▶ Provided entries
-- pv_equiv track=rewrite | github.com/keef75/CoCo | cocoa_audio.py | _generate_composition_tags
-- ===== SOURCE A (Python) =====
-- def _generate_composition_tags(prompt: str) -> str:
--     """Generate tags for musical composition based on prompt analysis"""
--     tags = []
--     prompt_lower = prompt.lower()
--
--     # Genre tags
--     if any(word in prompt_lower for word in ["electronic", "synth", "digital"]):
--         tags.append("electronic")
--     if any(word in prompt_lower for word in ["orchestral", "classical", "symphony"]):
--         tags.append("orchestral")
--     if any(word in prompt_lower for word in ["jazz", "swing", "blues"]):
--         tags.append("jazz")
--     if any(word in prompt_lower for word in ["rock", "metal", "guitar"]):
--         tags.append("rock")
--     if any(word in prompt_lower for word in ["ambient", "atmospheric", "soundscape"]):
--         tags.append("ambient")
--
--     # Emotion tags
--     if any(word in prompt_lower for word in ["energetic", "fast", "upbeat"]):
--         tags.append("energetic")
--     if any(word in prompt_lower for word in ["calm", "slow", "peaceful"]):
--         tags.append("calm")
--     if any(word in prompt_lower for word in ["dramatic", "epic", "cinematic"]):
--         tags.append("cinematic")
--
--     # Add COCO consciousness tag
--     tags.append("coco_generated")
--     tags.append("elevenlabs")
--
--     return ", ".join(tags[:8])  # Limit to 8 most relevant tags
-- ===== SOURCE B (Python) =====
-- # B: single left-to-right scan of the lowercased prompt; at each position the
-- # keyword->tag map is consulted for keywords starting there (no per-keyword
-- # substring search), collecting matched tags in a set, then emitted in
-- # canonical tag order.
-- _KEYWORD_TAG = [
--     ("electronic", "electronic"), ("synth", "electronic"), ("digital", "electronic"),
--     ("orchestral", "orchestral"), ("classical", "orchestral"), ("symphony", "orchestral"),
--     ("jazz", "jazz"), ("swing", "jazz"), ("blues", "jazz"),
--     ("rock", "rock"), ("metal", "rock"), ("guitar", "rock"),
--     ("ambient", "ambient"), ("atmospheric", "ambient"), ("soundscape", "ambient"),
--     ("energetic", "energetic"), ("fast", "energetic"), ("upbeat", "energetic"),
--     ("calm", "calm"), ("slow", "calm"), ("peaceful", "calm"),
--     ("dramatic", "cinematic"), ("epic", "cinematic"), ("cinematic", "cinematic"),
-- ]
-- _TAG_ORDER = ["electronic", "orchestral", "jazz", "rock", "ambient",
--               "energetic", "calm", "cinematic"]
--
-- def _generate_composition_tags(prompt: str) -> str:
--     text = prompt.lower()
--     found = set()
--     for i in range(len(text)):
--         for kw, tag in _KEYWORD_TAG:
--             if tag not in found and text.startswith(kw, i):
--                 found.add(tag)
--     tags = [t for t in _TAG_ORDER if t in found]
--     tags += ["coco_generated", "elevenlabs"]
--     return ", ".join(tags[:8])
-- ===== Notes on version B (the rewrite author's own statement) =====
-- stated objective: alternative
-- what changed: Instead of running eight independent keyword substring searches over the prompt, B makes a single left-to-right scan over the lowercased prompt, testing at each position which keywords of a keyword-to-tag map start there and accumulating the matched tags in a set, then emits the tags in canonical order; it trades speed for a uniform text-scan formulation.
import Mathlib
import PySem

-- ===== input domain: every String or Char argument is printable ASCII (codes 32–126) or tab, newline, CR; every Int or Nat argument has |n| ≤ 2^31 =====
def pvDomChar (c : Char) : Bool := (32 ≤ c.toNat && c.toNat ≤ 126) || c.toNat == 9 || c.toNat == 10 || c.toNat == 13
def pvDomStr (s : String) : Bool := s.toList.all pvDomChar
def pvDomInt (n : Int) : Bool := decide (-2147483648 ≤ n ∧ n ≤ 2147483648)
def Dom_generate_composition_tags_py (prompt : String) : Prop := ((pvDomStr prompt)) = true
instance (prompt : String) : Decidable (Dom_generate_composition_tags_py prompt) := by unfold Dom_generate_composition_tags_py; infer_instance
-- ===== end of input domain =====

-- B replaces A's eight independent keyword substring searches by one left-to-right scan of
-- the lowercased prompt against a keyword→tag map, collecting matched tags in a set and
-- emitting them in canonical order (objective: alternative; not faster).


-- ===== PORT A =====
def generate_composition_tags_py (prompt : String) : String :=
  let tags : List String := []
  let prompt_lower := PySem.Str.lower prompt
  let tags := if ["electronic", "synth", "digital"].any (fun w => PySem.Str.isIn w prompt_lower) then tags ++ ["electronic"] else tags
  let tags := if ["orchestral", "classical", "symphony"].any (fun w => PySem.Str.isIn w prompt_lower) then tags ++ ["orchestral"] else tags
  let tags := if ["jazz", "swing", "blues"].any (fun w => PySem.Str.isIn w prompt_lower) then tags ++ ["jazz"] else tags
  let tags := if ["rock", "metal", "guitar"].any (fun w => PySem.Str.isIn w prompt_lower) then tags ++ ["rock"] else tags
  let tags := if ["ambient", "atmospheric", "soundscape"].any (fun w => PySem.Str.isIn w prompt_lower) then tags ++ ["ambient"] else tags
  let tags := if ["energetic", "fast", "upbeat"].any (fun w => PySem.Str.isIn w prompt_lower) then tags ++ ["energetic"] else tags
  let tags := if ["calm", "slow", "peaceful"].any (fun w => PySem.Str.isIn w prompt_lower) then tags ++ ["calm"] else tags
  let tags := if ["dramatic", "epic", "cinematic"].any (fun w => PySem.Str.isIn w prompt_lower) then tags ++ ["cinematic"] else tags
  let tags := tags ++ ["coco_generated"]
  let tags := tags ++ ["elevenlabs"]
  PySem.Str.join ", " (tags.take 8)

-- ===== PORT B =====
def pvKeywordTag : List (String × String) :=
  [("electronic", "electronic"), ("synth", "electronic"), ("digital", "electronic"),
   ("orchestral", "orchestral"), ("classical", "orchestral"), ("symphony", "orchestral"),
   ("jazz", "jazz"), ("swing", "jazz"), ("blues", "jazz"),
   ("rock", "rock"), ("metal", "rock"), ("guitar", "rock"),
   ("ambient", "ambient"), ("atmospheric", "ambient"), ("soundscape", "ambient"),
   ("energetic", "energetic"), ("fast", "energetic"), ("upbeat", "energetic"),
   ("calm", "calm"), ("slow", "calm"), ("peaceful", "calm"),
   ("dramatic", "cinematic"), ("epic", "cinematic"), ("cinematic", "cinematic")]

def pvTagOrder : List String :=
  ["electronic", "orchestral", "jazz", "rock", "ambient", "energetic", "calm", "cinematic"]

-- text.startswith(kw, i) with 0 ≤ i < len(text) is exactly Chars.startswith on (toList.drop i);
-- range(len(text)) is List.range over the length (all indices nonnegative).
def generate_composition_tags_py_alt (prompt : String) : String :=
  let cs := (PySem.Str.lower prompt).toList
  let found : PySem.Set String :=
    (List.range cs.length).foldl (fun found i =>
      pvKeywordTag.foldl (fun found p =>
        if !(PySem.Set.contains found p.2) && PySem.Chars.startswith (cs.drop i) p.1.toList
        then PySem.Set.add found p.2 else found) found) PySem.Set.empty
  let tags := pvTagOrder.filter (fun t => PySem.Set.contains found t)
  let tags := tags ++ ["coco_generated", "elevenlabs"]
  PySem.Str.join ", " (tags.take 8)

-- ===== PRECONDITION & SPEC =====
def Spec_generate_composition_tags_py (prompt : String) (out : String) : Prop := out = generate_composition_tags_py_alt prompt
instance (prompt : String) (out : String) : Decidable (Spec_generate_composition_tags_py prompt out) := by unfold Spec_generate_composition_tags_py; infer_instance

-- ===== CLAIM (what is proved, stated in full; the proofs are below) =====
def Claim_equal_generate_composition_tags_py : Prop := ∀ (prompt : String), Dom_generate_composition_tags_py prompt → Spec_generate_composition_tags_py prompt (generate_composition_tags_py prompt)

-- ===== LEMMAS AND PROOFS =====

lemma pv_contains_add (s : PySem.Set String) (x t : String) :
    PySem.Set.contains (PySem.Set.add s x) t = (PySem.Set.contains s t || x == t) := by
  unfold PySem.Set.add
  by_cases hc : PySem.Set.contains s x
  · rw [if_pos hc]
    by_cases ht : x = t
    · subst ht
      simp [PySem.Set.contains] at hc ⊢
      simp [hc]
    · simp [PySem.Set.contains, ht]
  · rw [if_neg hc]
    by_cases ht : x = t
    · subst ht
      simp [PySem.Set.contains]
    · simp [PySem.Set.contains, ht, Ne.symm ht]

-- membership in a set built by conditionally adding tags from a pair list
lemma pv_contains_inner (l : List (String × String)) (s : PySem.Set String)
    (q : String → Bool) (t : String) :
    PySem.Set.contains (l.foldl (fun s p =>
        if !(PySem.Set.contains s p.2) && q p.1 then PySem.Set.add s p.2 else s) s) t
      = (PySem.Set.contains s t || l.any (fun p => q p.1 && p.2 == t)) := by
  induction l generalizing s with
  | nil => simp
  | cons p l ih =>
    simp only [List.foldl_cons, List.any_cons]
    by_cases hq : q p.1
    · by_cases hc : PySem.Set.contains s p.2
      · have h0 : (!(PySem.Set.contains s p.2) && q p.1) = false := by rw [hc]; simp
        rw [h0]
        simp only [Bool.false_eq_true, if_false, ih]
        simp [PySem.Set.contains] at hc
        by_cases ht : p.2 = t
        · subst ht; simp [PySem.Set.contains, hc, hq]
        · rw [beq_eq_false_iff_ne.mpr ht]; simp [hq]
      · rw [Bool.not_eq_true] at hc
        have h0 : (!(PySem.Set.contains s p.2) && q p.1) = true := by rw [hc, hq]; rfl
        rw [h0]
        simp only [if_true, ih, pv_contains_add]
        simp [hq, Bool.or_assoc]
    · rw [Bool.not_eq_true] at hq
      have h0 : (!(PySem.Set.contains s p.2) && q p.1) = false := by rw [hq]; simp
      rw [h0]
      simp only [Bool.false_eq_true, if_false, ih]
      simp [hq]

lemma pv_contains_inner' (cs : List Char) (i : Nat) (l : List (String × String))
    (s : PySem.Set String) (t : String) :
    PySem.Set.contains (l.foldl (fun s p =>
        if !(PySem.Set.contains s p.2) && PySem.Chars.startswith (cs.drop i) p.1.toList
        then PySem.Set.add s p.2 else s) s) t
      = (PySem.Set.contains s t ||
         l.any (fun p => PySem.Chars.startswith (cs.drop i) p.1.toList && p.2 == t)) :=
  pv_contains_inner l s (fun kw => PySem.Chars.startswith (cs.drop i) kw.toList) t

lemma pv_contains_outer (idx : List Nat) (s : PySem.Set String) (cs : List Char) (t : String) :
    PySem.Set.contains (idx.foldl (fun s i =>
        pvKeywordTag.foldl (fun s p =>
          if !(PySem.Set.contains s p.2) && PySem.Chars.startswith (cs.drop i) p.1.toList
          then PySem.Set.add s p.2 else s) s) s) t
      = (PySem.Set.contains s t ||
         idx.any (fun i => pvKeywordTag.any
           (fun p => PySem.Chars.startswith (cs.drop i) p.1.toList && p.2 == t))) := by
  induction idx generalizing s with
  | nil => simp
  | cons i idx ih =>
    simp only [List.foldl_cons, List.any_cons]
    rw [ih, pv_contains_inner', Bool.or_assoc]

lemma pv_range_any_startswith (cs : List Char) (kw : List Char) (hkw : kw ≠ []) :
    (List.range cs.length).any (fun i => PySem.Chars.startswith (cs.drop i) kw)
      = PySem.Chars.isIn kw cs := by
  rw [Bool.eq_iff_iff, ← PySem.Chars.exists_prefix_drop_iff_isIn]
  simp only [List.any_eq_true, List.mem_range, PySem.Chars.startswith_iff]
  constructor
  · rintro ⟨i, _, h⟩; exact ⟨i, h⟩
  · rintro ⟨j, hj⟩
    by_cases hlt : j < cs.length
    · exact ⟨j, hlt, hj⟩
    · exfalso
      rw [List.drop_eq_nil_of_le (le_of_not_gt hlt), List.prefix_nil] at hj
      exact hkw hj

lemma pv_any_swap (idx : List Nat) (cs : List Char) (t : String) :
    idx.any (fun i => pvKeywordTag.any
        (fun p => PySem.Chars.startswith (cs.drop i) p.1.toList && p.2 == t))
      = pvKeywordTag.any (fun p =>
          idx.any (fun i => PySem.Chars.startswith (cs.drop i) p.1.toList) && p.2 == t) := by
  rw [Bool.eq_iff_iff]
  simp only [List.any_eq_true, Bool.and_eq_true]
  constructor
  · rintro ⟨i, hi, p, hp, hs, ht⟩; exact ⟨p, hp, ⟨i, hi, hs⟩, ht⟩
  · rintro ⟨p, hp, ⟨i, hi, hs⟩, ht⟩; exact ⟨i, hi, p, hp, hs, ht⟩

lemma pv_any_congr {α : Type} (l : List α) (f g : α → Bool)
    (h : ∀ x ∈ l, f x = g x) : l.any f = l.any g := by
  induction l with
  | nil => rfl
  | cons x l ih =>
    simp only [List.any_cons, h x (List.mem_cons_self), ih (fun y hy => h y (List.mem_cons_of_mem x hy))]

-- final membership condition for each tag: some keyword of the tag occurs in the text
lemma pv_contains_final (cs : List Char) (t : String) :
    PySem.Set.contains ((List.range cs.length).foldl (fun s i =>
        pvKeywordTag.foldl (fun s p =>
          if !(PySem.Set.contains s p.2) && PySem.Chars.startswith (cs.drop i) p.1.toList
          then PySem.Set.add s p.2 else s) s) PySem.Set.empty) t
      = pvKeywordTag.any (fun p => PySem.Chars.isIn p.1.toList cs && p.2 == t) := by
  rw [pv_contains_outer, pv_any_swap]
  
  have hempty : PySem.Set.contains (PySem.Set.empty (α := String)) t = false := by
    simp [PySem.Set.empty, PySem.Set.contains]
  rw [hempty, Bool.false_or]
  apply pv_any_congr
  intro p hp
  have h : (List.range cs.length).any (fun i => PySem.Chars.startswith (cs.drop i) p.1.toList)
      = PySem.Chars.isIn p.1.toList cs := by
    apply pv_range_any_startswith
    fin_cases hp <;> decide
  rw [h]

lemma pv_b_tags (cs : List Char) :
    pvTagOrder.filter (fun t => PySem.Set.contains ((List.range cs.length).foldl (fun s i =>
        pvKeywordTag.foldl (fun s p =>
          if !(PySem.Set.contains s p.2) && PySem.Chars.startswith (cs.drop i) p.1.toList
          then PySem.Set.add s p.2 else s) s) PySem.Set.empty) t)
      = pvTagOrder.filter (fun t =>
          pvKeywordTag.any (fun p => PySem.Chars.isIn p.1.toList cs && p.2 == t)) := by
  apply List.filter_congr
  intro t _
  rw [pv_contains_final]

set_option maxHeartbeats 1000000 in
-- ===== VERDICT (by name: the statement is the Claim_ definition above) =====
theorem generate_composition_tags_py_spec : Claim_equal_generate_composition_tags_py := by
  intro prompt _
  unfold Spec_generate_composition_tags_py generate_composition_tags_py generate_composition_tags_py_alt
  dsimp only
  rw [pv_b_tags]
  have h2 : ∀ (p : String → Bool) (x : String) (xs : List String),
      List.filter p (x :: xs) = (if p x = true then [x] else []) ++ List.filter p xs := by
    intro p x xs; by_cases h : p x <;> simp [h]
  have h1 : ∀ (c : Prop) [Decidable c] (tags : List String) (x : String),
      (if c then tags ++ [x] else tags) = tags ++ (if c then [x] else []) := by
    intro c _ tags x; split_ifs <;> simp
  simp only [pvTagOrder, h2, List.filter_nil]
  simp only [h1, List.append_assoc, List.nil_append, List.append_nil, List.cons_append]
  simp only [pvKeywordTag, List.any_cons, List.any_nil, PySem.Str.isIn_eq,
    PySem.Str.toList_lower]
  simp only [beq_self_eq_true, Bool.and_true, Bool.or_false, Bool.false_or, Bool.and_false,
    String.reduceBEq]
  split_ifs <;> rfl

▶ Work instructions
Of the lines in the data above, some may include the word "join"; state how many, with no added words.

▶ Answer box
4